Mi aspettavo che almeno lui, potesse alleviare un po' la mia triste ricorrenza annuale, soprattutto sapendo che ho anche litigato con Kuroo.
Kuroo.
Il suo solo pensiero mi rinnova la rabbia.
Non ti fai vedere, non ti fai sentire.
Mi hai davvero cancellato con tutta questa fretta?
"Gli incidenti di percorso capitano."
Mi torna alla mente ciò che diceva spesso.
Evidentemente anche io ero, anzi, sono uno di questi.
Il tragitto verso cada sembra più lungo che mai, nonostante io sia animato da un rinnovato senso di delusione.
"Tutti non fanno altro che deludermi.
Io stesso non faccio che deludermi."
La porta di casa era stranamente scostata, leggermente e quasi impercettibilmente.

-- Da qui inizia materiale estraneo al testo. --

-- pv_equiv track=rewrite | github.com/MrBrantCode/unitest_baseline | mut_generate/mist_train_cf/cf_86617/solution.py | find_non_unique_elements
-- ===== SOURCE A (Python) =====
-- def find_non_unique_elements(lst):
--     frequency_count = {}
--     for i in range(len(lst)):
--         count = 0
--         for j in range(len(lst)):
--             if lst[i] == lst[j]:
--                 count += 1
--         frequency_count[lst[i]] = count
--
--     non_unique_elements = [element for element in lst if frequency_count[element] > 1]
--     non_unique_elements.sort(key=lambda x: (frequency_count[x], lst.index(x)))
--     return non_unique_elements
-- ===== SOURCE B (Python) =====
-- def find_non_unique_elements(lst):
--     # One counting pass over lst; then sort only the (value, count) duplicate
--     # groups and expand each group to value*count, instead of counting each
--     # element with a nested scan and sorting every occurrence individually.
--     counts = {}
--     for x in lst:
--         counts[x] = counts.get(x, 0) + 1
--     dups = [(v, c) for v, c in counts.items() if c > 1]
--     dups.sort(key=lambda vc: (vc[1], lst.index(vc[0])))
--     out = []
--     for v, c in dups:
--         out.extend([v] * c)
--     return out
-- ===== Notes on version B (the rewrite author's own statement) =====
-- stated objective: faster
-- what changed: Replaces the nested O(n^2) per-element counting and the sort of every occurrence by one dict counting pass, a sort of only the (value, count) duplicate groups, and expansion of each group to value*count.
import Mathlib
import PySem

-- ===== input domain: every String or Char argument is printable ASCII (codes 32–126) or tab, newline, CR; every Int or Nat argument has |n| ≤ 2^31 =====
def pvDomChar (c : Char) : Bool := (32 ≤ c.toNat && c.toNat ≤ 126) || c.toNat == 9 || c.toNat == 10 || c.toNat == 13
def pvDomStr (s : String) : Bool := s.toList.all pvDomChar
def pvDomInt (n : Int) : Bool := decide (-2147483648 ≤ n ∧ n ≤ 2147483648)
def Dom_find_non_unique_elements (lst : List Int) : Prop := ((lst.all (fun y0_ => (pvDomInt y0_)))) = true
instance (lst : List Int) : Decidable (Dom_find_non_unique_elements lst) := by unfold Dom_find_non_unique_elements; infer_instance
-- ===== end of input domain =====

-- B replaces A's nested-scan counting and the sort of every occurrence by one dict
-- counting pass, a sort of the (value, count) duplicate groups only, and expansion
-- of each group to value*count.


-- ===== PORT A =====
-- frequency_count loop: dict key lst[i], value = the inner counting loop over j.
-- i, j ∈ range(len(lst)), so pyGetD with a default is exact; frequency_count[element]
-- and lst.index(x) are only applied to members of lst, so Dict.getD / (index? …).getD 0
-- are exact there (key present, element found).
def pvA_freq (lst : List Int) : PySem.Dict Int Int :=
  (PySem.List.pyRange 0 (lst.length : Int) 1).foldl (fun fc i =>
    let count : Int :=
      (PySem.List.pyRange 0 (lst.length : Int) 1).foldl (fun count j =>
        if PySem.List.pyGetD lst i 0 == PySem.List.pyGetD lst j 0 then count + 1 else count) 0
    fc.insert (PySem.List.pyGetD lst i 0) count) PySem.Dict.empty

def find_non_unique_elements (lst : List Int) : List Int :=
  let frequency_count := pvA_freq lst
  let non_unique_elements := lst.filter (fun element => frequency_count.getD element 0 > 1)
  PySem.List.sorted2 non_unique_elements
    (fun x => frequency_count.getD x 0)
    (fun x => (((PySem.List.index? lst x).getD 0 : Nat) : Int))

-- ===== PORT B =====
-- counts[x] = counts.get(x, 0) + 1 loop; then filter and sort the (value, count)
-- group pairs and expand each group: [v] * c is pyRepeat [v] c.
-- lst.index(v) has v ∈ lst, so (index? …).getD 0 is exact.
def pvB_counts (lst : List Int) : PySem.Dict Int Int :=
  lst.foldl (fun d x => d.insert x (d.getD x 0 + 1)) PySem.Dict.empty

def find_non_unique_elements_alt (lst : List Int) : List Int :=
  let dups := (pvB_counts lst).items.filter (fun vc => vc.2 > 1)
  let sortedDups := PySem.List.sorted2 dups
    (fun vc => vc.2)
    (fun vc => (((PySem.List.index? lst vc.1).getD 0 : Nat) : Int))
  sortedDups.foldl (fun out vc => out ++ PySem.List.pyRepeat [vc.1] vc.2) []

-- ===== PRECONDITION & SPEC =====
def Spec_find_non_unique_elements (lst : List Int) (out : List Int) : Prop := out = find_non_unique_elements_alt lst
instance (lst : List Int) (out : List Int) : Decidable (Spec_find_non_unique_elements lst out) := by unfold Spec_find_non_unique_elements; infer_instance

-- ===== CLAIM (what is proved, stated in full; the proofs are below) =====
def Claim_equal_find_non_unique_elements : Prop := ∀ (lst : List Int), Dom_find_non_unique_elements lst → Spec_find_non_unique_elements lst (find_non_unique_elements lst)

-- ===== LEMMAS AND PROOFS =====

-- first-occurrence index of x in lst, as both sort keys use it
def pvIdx (lst : List Int) (x : Int) : Int := (((PySem.List.index? lst x).getD 0 : Nat) : Int)

-- the common lexicographic sort key (multiplicity, first index)
def pvKey (lst : List Int) (x : Int) : Int ×ₗ Int := toLex ((lst.count x : Int), pvIdx lst x)

-- B's intermediate data, named for the proofs
def pvP (lst : List Int) : Int → Bool := fun v => decide (1 < (lst.count v : Int))
def pvDups (lst : List Int) : List (Int × Int) := (pvB_counts lst).items.filter (fun vc => vc.2 > 1)
def pvG (lst : List Int) : List (Int × Int) :=
  PySem.List.sorted2 (pvDups lst) (fun vc => vc.2)
    (fun vc => (((PySem.List.index? lst vc.1).getD 0 : Nat) : Int))
def pvRep : Int × Int → List Int := fun vc => PySem.List.pyRepeat [vc.1] vc.2

lemma pvIdx_inj (lst : List Int) {a b : Int} (ha : a ∈ lst) (hb : b ∈ lst)
    (h : pvIdx lst a = pvIdx lst b) : a = b := by
  obtain ⟨ka, hka⟩ := Option.isSome_iff_exists.1 ((PySem.List.index?_isSome_iff lst a).2 ha)
  obtain ⟨kb, hkb⟩ := Option.isSome_iff_exists.1 ((PySem.List.index?_isSome_iff lst b).2 hb)
  unfold pvIdx at h
  rw [hka, hkb] at h
  simp at h
  obtain ⟨hlta, hga, -⟩ := PySem.List.getElem_of_index?_eq_some hka
  obtain ⟨hltb, hgb, -⟩ := PySem.List.getElem_of_index?_eq_some hkb
  subst h
  rw [← hga, ← hgb]

-- sorted2 with Int keys is sorted with the lexicographic product key
lemma sorted2_eq_sorted_lex {α : Type} (xs : List α) (k1 k2 : α → Int) :
    PySem.List.sorted2 xs k1 k2 = PySem.List.sorted xs (fun x => toLex (k1 x, k2 x)) := by
  have h : (fun (a b : α) => decide (k1 a < k1 b) || (!decide (k1 b < k1 a) && decide (k2 a < k2 b)))
      = (fun (a b : α) =>
          decide ((fun x => toLex (k1 x, k2 x)) a < (fun x => toLex (k1 x, k2 x)) b)) := by
    funext a b
    by_cases h1 : k1 a < k1 b <;> by_cases h2 : k1 b < k1 a <;> by_cases h3 : k2 a < k2 b <;>
      simp [h1, h2, h3, Prod.Lex.toLex_lt_toLex] <;> omega
  show List.foldl (fun acc x => PySem.List.insertBy
      (fun a b => decide (k1 a < k1 b) || (!decide (k1 b < k1 a) && decide (k2 a < k2 b))) x acc) [] xs = _
  rw [h]
  rfl

lemma countP_eq_count (y : Int) (l : List Int) : l.countP (fun z => y == z) = l.count y := by
  induction l with
  | nil => rfl
  | cons x t ih =>
    by_cases hyx : y = x
    · subst hyx; simp [ih]
    · simp [ih, hyx, Ne.symm hyx]

-- a fold that inserts x ↦ g x for every x of l: lookup is g on members of l
lemma getD_foldl_insert_fn (g : Int → Int) (l : List Int) (d : PySem.Dict Int Int) (v : Int) :
    (l.foldl (fun fc x => fc.insert x (g x)) d).getD v 0
      = if v ∈ l then g v else d.getD v 0 := by
  induction l generalizing d with
  | nil => simp
  | cons x t ih =>
    rw [List.foldl_cons, ih]
    by_cases hvt : v ∈ t
    · simp [hvt]
    · by_cases hvx : v = x
      · subst hvx; simp [pysem, hvt]
      · simp [pysem, hvt, hvx]

-- A's frequency dict holds the multiplicity in lst, on members of lst
lemma pvA_freq_getD (lst : List Int) {v : Int} (hv : v ∈ lst) :
    (pvA_freq lst).getD v 0 = (lst.count v : Int) := by
  have h0 : pvA_freq lst = List.foldl (fun fc y => PySem.Dict.insert fc y
      (List.foldl (fun c j => if y == PySem.List.pyGetD lst j 0 then c + 1 else c) 0
        (PySem.List.pyRange 0 (lst.length : Int) 1))) PySem.Dict.empty lst := by
    show List.foldl (fun fc i => PySem.Dict.insert fc (PySem.List.pyGetD lst i 0)
        (List.foldl (fun c j =>
            if PySem.List.pyGetD lst i 0 == PySem.List.pyGetD lst j 0 then c + 1 else c) 0
          (PySem.List.pyRange 0 (lst.length : Int) 1)))
        PySem.Dict.empty (PySem.List.pyRange 0 (lst.length : Int) 1) = _
    rw [PySem.List.foldl_pyRange_zero_pyGetD' lst 0 (fun fc y => PySem.Dict.insert fc y
        (List.foldl (fun c j => if y == PySem.List.pyGetD lst j 0 then c + 1 else c) 0
          (PySem.List.pyRange 0 (lst.length : Int) 1))) PySem.Dict.empty]
  rw [h0, getD_foldl_insert_fn, if_pos hv]
  show List.foldl (fun c j => if v == PySem.List.pyGetD lst j 0 then c + 1 else c) 0
      (PySem.List.pyRange 0 (lst.length : Int) 1) = _
  rw [PySem.List.foldl_pyRange_zero_pyGetD' lst 0 (fun c z => if v == z then c + 1 else c) 0]
  rw [PySem.List.foldl_if_add_one (fun z => v == z)]
  rw [countP_eq_count]
  omega

-- B's duplicate group list, explicitly
lemma pvB_dups_eq (lst : List Int) :
    pvDups lst
      = ((PySem.List.dedup lst).filter (pvP lst)).map (fun v => (v, (lst.count v : Int))) := by
  unfold pvDups
  have h1 : pvB_counts lst = PySem.Dict.counter lst :=
    PySem.Dict.foldl_insert_getD_add_one_eq_counter lst
  rw [h1, PySem.Dict.items_counter, List.filter_map, PySem.List.dedup_eq_ofList]
  rfl

-- multiset identity: expanding each distinct value to its multiplicity
lemma count_flatMap_replicate (G : List Int) (hG : G.Nodup) (g : Int → Nat) (a : Int) :
    (G.flatMap (fun v => List.replicate (g v) v)).count a = if a ∈ G then g a else 0 := by
  induction G with
  | nil => simp
  | cons w G ih =>
    obtain ⟨hw, hG'⟩ := List.nodup_cons.1 hG
    by_cases haw : a = w
    · subst haw
      simp [List.count_append, ih hG', hw]
    · simp [List.count_append, ih hG', List.count_replicate, haw, Ne.symm haw]

lemma perm_flatMap_replicate_filter (lst : List Int) (p : Int → Bool) :
    (((PySem.List.dedup lst).filter p).flatMap (fun v => List.replicate (lst.count v) v)).Perm
      (lst.filter p) := by
  rw [List.perm_iff_count]
  intro a
  rw [count_flatMap_replicate _ ((PySem.List.nodup_dedup lst).filter p) (fun v => lst.count v) a]
  by_cases hp : p a
  · by_cases hm : a ∈ lst
    · rw [if_pos (List.mem_filter.2 ⟨(PySem.List.mem_dedup lst a).2 hm, hp⟩), List.count_filter hp]
    · rw [if_neg (fun hc => hm ((PySem.List.mem_dedup lst a).1 (List.mem_of_mem_filter hc))),
        Eq.comm, List.count_eq_zero]
      exact fun hc => hm (List.mem_of_mem_filter hc)
  · rw [if_neg (fun hc => hp (List.of_mem_filter hc)), Eq.comm, List.count_eq_zero]
    exact fun hc => hp (List.of_mem_filter hc)

-- ===== VERDICT (by name: the statement is the Claim_ definition above) =====
theorem find_non_unique_elements_spec : Claim_equal_find_non_unique_elements := by
  intro lst _
  unfold Spec_find_non_unique_elements
  have hA : find_non_unique_elements lst
      = PySem.List.sorted2 (lst.filter (fun element => decide ((pvA_freq lst).getD element 0 > 1)))
          (fun x => (pvA_freq lst).getD x 0)
          (fun x => (((PySem.List.index? lst x).getD 0 : Nat) : Int)) := rfl
  have hDeq : lst.filter (fun element => decide ((pvA_freq lst).getD element 0 > 1))
      = lst.filter (pvP lst) :=
    List.filter_congr (fun x hx => by simp only [pvP]; rw [pvA_freq_getD lst hx])
  have hBflat : find_non_unique_elements_alt lst = (pvG lst).flatMap pvRep := by
    have h1 : find_non_unique_elements_alt lst
        = (pvG lst).foldl (fun out vc => out ++ PySem.List.pyRepeat [vc.1] vc.2) [] := rfl
    rw [h1, PySem.List.foldl_append_eq_flatMap (fun vc => PySem.List.pyRepeat [vc.1] vc.2)
      (pvG lst) []]
    rfl
  -- the permutations down to the unsorted duplicate list
  have permA : (find_non_unique_elements lst).Perm (lst.filter (pvP lst)) := by
    rw [hA, hDeq]
    exact PySem.List.sorted2_perm _ _ _ _
  have permB : (find_non_unique_elements_alt lst).Perm (lst.filter (pvP lst)) := by
    rw [hBflat]
    have hgp : (pvG lst).Perm (pvDups lst) := PySem.List.sorted2_perm _ _ _ _
    have hstep : (List.flatMap pvRep (pvDups lst)).Perm (lst.filter (pvP lst)) := by
      rw [pvB_dups_eq, List.flatMap_map]
      simp only [pvRep, PySem.List.pyRepeat_singleton, Int.toNat_natCast]
      exact perm_flatMap_replicate_filter lst (pvP lst)
    exact (List.Perm.flatMap_right pvRep hgp).trans hstep
  -- both outputs are pairwise nondecreasing in the key
  have h2 : (find_non_unique_elements lst).Pairwise (fun a b => pvKey lst a ≤ pvKey lst b) := by
    rw [hA, hDeq, sorted2_eq_sorted_lex]
    refine List.Pairwise.imp_of_mem ?_ (PySem.List.sorted_pairwise _ _)
    intro a b ha hb hR
    have haL : a ∈ lst := List.mem_of_mem_filter ((PySem.List.mem_sorted _ _ _ _).1 ha)
    have hbL : b ∈ lst := List.mem_of_mem_filter ((PySem.List.mem_sorted _ _ _ _).1 hb)
    simp only at hR
    rw [pvA_freq_getD lst haL, pvA_freq_getD lst hbL] at hR
    simpa [pvKey, pvIdx] using hR
  have h3 : (find_non_unique_elements_alt lst).Pairwise (fun a b => pvKey lst a ≤ pvKey lst b) := by
    rw [hBflat]
    have hflat : (pvG lst).flatMap pvRep = ((pvG lst).map pvRep).flatten := rfl
    rw [hflat, List.pairwise_flatten]
    constructor
    · intro l hl
      obtain ⟨vc, hvc, rfl⟩ := List.mem_map.1 hl
      simp only [pvRep, PySem.List.pyRepeat_singleton]
      exact List.pairwise_replicate.2 (Or.inr le_rfl)
    · rw [List.pairwise_map]
      have hGs : pvG lst = PySem.List.sorted (pvDups lst)
          (fun vc => toLex ((fun vc : Int × Int => vc.2) vc,
            (fun vc : Int × Int => (((PySem.List.index? lst vc.1).getD 0 : Nat) : Int)) vc)) := by
        unfold pvG
        exact sorted2_eq_sorted_lex _ _ _
      rw [hGs]
      refine List.Pairwise.imp_of_mem ?_ (PySem.List.sorted_pairwise _ _)
      intro p q hp hq hR x hx y hy
      have hp' : p ∈ pvDups lst := (PySem.List.mem_sorted _ _ _ _).1 hp
      have hq' : q ∈ pvDups lst := (PySem.List.mem_sorted _ _ _ _).1 hq
      rw [pvB_dups_eq] at hp' hq'
      obtain ⟨vp, hvp, rfl⟩ := List.mem_map.1 hp'
      obtain ⟨vq, hvq, rfl⟩ := List.mem_map.1 hq'
      have hx' : x = vp := by
        apply List.eq_of_mem_replicate (n := lst.count vp)
        simpa [pvRep, PySem.List.pyRepeat_singleton] using hx
      have hy' : y = vq := by
        apply List.eq_of_mem_replicate (n := lst.count vq)
        simpa [pvRep, PySem.List.pyRepeat_singleton] using hy
      subst hx' hy'
      simp only at hR
      simpa [pvKey, pvIdx] using hR
  -- keys are antisymmetric on members of lst
  have h4 : ∀ a b : Int, a ∈ find_non_unique_elements lst → b ∈ find_non_unique_elements_alt lst →
      pvKey lst a ≤ pvKey lst b → pvKey lst b ≤ pvKey lst a → a = b := by
    intro a b ha hb hab hba
    have haL : a ∈ lst := List.mem_of_mem_filter (permA.mem_iff.1 ha)
    have hbL : b ∈ lst := List.mem_of_mem_filter (permB.mem_iff.1 hb)
    have hkey : pvKey lst a = pvKey lst b := le_antisymm hab hba
    simp only [pvKey, toLex_inj, Prod.mk.injEq] at hkey
    exact pvIdx_inj lst haL hbL hkey.2
  exact List.Perm.eq_of_pairwise h4 h2 h3 (permA.trans permB.symm)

Ero certo di averla chiusa questa mattina, di aver fatto scattare la serratura un paio di volte.
Non mi sorprendo, sono abbastanza rintronato in questi giorni, eppure per l'incolumità di Zelda l'ho sempre chiusa.
"Forse la Signora Matsuda sarà entrata per accertarsi di Zelda... "
Avevo una strana sensazione dentro di me, temevo di essere stato derubato.
Non che mi importasse degli oggetti in quella casa, ma temevo che potesse essere successo qualcosa a Zelda.
Spingo la porta, che si spalanca in un corridoio buio.
Deglutisco con il batticuore che mi incalza sempre di più nel petto.
<<Zelda...?>> chiamo, piano.
Nessuna risposta.
"No vi prego... vi prego... Zelda no."
<<Zelda?>>
Muovo un passo dentro casa, tutto sembrava immobile calmo.
Qualsiasi luce era spenta, non si sentiva nessun tipo di rumore.
Con la coda dell'occhio intravedo un'ombra muoversi nel soggiorno, dalla porta a vetri.
Qualcuno di incurvato o di molto basso, era appena passato nel mio campo visivo.
Non sapevo se fossero le mie solite allucinazioni o se ci fosse davvero qualcuno in casa mia.
Mi chiudo cautamente la porta alle spalle, accendendo la luce dell'ingresso.
<<Zelda...vieni.>> dico ancora una volta.
La sento miagolare piano da dentro il soggiorno, ma non arriva ad accogliermi.
Vorrei trattenermi, ma inizio a spaventarmi, mentre poso una mano sulla maniglia della porta socchiusa del soggiorno.
<<Kuroo...?>>
Mi pento subito di aver pensato a lui, vorrei mordermi la lingua ma è stato un riflesso incondizionato.
La mia mente ha subito pensato a lui, nonostante le possibilità che lui sia in casa siano davvero esigue.
Non appena apro la porta e muovo un passo dentro vengo investito da un gran baccano improvviso,- come se qualcosa stesse esplodendo-, le luci si aprono, ed un chiasso animato e concitato mi perfora i timpani.